## WHAT THIS TASK INVOLVES
Find the line with "instance (s : String) (out" in the entries below. Repeat it, every following line, and the line with "Pre_commonSubstringLengthTable s →", exactly and with nothing added.

(RECORDS SHOWN)

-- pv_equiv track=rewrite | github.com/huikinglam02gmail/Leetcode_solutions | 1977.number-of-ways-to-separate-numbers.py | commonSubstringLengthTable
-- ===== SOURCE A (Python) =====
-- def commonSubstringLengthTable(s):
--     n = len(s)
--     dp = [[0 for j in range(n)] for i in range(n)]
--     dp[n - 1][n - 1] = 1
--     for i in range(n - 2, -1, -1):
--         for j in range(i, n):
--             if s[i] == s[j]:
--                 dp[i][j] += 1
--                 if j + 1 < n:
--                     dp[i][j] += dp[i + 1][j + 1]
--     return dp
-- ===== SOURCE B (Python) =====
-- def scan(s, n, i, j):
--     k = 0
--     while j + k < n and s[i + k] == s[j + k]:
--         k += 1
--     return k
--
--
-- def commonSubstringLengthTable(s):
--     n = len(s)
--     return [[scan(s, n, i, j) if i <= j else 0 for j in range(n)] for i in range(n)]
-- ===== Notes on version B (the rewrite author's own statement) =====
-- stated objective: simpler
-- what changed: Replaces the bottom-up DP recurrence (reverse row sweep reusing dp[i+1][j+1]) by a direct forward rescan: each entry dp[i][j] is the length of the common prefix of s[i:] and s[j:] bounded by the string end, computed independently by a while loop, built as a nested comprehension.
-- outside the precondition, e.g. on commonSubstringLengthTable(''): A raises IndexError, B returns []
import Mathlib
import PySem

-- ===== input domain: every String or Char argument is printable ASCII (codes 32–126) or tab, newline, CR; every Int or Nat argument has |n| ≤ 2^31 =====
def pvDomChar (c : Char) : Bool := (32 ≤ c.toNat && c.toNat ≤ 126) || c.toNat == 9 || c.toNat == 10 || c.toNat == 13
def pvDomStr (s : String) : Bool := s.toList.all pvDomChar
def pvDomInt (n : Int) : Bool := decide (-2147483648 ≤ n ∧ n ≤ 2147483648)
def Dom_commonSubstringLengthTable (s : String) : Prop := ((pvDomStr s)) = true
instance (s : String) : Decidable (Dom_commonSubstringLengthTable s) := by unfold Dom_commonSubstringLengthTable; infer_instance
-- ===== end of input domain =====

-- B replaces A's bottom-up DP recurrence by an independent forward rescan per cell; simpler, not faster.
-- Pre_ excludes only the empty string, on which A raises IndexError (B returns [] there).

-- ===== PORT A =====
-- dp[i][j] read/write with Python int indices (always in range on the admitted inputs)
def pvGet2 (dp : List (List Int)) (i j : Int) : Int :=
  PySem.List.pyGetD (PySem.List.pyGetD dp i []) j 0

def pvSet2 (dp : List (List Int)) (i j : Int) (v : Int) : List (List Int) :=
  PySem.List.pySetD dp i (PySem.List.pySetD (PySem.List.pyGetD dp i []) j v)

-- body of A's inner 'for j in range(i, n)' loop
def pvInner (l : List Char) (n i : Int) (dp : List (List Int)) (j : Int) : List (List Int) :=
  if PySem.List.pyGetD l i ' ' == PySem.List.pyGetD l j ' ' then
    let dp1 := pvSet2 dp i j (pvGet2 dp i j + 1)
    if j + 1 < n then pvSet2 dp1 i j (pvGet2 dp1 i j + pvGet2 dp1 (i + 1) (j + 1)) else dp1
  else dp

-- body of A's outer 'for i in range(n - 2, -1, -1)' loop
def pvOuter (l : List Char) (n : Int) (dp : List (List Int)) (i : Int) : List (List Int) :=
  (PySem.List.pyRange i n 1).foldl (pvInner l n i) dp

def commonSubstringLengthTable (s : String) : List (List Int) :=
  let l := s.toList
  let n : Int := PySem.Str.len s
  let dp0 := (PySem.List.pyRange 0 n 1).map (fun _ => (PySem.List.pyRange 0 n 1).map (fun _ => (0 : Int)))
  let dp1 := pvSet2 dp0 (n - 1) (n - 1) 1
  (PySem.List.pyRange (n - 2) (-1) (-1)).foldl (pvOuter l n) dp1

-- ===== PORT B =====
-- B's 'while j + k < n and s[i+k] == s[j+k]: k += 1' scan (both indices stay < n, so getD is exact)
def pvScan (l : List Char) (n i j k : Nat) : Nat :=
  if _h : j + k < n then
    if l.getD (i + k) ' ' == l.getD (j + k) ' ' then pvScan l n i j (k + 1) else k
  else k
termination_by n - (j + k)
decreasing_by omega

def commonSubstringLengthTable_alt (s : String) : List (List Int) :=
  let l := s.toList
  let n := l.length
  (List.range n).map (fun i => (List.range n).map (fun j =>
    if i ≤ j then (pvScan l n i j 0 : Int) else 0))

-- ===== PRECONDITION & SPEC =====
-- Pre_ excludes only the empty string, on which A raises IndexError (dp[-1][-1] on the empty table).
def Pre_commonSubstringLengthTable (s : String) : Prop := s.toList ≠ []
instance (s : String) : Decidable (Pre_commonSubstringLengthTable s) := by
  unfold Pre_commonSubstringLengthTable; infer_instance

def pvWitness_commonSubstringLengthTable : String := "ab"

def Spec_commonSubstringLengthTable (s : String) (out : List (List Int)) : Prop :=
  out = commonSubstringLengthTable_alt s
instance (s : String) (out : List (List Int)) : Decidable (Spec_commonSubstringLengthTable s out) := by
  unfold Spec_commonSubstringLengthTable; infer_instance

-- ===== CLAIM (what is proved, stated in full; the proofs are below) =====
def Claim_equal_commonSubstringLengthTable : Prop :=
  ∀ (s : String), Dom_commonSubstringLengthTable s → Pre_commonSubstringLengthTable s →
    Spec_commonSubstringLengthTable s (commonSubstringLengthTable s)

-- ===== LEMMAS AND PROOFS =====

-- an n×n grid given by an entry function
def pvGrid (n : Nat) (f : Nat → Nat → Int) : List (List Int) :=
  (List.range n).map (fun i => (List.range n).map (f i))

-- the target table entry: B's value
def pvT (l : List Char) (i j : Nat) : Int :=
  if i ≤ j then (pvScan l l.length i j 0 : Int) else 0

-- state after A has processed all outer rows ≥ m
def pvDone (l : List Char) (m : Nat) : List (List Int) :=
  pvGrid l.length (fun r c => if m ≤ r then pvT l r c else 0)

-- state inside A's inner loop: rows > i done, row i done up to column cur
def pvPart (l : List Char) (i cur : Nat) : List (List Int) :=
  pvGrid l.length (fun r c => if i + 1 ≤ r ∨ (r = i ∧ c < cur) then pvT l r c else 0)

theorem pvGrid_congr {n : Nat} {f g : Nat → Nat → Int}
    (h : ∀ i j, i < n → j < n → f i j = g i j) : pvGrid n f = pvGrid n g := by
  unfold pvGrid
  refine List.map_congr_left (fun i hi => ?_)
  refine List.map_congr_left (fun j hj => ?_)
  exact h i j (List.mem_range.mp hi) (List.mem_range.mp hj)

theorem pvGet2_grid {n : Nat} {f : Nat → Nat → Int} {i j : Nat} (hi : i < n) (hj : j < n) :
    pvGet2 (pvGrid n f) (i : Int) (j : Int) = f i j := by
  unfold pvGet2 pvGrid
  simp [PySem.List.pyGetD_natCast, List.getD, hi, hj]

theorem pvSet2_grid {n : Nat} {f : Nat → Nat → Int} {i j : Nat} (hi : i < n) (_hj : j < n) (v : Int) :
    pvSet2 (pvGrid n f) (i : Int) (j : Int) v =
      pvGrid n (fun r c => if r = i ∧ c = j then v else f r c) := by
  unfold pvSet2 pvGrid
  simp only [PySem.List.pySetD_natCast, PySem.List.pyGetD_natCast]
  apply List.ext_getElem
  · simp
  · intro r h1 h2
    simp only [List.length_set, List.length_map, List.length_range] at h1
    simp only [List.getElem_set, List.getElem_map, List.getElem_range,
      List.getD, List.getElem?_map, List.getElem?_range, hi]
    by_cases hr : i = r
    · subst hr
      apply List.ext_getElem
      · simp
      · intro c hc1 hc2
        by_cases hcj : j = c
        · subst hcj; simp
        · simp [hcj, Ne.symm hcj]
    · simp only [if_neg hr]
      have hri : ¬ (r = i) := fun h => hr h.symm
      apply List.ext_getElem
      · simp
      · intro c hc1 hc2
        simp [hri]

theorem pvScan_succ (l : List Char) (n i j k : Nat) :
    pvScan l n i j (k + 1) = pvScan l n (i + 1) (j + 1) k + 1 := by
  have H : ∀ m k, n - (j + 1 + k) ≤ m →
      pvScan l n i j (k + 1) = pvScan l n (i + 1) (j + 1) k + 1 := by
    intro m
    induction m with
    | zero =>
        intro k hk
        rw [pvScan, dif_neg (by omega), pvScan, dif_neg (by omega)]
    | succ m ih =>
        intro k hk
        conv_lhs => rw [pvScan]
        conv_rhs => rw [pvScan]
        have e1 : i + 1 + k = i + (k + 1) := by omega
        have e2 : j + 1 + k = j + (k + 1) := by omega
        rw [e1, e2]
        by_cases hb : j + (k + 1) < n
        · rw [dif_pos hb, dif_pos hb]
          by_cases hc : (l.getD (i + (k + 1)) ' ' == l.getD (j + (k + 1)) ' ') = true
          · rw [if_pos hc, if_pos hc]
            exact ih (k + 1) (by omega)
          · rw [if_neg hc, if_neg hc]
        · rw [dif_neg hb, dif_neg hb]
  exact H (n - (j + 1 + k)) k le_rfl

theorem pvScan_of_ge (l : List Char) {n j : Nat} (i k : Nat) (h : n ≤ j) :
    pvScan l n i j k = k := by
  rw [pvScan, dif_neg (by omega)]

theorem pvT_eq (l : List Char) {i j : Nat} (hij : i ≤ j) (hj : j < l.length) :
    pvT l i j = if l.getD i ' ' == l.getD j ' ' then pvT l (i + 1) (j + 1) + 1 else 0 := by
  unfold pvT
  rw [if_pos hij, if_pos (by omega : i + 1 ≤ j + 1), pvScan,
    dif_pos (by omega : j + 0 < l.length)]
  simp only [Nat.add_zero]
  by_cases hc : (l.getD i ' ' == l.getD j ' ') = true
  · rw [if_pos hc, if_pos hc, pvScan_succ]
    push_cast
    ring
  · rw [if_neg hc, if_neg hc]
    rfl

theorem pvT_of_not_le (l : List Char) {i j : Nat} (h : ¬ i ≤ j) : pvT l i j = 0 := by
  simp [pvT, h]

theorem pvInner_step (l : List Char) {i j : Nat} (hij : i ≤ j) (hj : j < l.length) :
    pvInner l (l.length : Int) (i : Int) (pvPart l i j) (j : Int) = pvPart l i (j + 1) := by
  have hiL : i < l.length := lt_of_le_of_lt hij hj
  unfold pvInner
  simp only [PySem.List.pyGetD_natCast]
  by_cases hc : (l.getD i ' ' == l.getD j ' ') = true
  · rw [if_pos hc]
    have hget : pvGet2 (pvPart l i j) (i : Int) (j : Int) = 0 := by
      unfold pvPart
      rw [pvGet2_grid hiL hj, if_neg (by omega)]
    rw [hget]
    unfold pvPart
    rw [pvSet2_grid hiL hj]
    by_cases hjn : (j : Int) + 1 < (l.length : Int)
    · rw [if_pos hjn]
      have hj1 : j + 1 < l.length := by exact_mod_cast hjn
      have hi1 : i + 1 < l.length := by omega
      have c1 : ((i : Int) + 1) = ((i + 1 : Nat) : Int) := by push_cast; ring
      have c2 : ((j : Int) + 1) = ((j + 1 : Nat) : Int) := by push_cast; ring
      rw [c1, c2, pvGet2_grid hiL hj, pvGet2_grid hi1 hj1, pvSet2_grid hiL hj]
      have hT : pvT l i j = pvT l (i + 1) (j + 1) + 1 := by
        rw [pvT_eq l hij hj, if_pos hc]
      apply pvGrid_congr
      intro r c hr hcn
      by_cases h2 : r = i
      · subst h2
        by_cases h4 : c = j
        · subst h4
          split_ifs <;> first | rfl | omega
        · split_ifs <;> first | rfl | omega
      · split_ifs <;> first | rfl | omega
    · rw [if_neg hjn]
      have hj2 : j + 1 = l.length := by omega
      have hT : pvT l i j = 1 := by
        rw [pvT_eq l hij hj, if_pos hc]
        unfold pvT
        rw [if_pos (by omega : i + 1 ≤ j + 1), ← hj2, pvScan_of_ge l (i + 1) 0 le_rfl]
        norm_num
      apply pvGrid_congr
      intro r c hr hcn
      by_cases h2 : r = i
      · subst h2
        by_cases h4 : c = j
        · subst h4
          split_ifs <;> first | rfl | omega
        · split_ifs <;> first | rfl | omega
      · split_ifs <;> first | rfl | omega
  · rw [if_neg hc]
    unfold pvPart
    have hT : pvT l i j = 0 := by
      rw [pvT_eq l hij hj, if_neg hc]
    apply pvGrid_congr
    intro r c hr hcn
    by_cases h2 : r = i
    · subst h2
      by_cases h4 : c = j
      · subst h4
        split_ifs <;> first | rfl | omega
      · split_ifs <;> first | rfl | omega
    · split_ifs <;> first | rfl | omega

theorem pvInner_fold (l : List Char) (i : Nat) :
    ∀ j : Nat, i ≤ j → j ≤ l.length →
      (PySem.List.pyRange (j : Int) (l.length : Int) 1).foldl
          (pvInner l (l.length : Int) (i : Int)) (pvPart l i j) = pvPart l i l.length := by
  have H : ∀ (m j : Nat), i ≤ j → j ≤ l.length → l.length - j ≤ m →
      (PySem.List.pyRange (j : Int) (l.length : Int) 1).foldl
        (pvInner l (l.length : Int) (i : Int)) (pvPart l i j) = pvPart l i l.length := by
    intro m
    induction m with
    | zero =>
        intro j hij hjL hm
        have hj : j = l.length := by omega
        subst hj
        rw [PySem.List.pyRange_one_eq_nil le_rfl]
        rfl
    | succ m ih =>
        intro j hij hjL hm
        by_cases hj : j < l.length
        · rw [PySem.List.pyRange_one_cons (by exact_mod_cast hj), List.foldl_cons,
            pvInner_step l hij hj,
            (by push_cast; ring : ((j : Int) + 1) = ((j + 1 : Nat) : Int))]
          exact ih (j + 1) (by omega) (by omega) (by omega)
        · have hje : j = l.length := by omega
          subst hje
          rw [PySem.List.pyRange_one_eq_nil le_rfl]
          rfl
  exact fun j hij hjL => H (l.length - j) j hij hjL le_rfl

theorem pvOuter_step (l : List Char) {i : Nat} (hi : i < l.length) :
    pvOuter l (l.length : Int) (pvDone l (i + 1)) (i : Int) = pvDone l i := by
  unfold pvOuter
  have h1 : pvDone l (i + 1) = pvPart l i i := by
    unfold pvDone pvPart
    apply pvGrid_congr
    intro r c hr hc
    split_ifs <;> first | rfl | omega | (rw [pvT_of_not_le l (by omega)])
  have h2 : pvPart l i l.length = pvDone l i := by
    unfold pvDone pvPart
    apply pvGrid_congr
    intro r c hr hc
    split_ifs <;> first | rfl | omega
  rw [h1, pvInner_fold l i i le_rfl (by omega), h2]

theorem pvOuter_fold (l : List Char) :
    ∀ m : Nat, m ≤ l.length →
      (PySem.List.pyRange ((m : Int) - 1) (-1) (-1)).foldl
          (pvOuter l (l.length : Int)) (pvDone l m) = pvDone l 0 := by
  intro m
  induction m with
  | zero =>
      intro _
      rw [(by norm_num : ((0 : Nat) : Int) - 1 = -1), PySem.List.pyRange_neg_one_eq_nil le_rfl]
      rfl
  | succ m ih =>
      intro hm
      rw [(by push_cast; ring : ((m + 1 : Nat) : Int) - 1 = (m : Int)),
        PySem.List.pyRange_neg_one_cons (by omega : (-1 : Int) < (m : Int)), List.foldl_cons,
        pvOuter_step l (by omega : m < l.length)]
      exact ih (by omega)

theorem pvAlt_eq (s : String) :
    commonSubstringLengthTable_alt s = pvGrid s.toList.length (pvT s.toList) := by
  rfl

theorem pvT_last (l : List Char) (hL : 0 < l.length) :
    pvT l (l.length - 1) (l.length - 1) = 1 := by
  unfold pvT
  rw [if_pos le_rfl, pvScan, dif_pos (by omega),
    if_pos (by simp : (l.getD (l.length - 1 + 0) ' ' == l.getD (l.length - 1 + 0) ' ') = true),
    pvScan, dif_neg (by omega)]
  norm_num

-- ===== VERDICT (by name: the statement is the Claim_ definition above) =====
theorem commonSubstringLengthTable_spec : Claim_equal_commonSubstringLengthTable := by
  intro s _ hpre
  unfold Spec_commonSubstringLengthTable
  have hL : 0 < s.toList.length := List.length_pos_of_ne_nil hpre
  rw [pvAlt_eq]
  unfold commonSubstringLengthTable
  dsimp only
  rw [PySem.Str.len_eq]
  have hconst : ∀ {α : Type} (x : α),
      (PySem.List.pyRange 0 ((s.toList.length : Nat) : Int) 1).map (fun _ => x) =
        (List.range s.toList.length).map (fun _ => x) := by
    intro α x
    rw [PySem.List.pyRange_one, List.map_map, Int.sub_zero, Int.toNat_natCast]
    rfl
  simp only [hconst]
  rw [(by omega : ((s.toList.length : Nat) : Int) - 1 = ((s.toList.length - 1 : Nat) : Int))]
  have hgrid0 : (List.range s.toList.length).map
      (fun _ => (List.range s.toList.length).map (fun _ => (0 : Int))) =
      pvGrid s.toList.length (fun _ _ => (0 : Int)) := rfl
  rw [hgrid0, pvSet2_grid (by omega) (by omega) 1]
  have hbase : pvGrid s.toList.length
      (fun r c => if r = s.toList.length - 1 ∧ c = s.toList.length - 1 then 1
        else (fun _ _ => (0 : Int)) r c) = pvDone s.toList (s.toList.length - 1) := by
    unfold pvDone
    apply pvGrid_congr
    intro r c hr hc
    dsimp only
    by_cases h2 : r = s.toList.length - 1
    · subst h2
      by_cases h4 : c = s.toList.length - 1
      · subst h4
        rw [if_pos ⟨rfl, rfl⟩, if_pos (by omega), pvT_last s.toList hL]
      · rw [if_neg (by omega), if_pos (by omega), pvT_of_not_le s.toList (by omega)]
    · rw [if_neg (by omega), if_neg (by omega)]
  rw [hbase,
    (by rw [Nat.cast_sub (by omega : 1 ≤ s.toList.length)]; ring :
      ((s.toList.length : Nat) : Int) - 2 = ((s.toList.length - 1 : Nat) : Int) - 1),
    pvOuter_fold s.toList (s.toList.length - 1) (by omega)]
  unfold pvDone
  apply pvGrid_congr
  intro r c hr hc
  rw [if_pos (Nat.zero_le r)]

(End RECORDS SHOWN)

## OUTPUT
instance (s : String) (out : List (List Int)) : Decidable (Spec_commonSubstringLengthTable s out) := by
  unfold Spec_commonSubstringLengthTable; infer_instance

-- ===== CLAIM (what is proved, stated in full; the proofs are below) =====
def Claim_equal_commonSubstringLengthTable : Prop :=
  ∀ (s : String), Dom_commonSubstringLengthTable s → Pre_commonSubstringLengthTable s →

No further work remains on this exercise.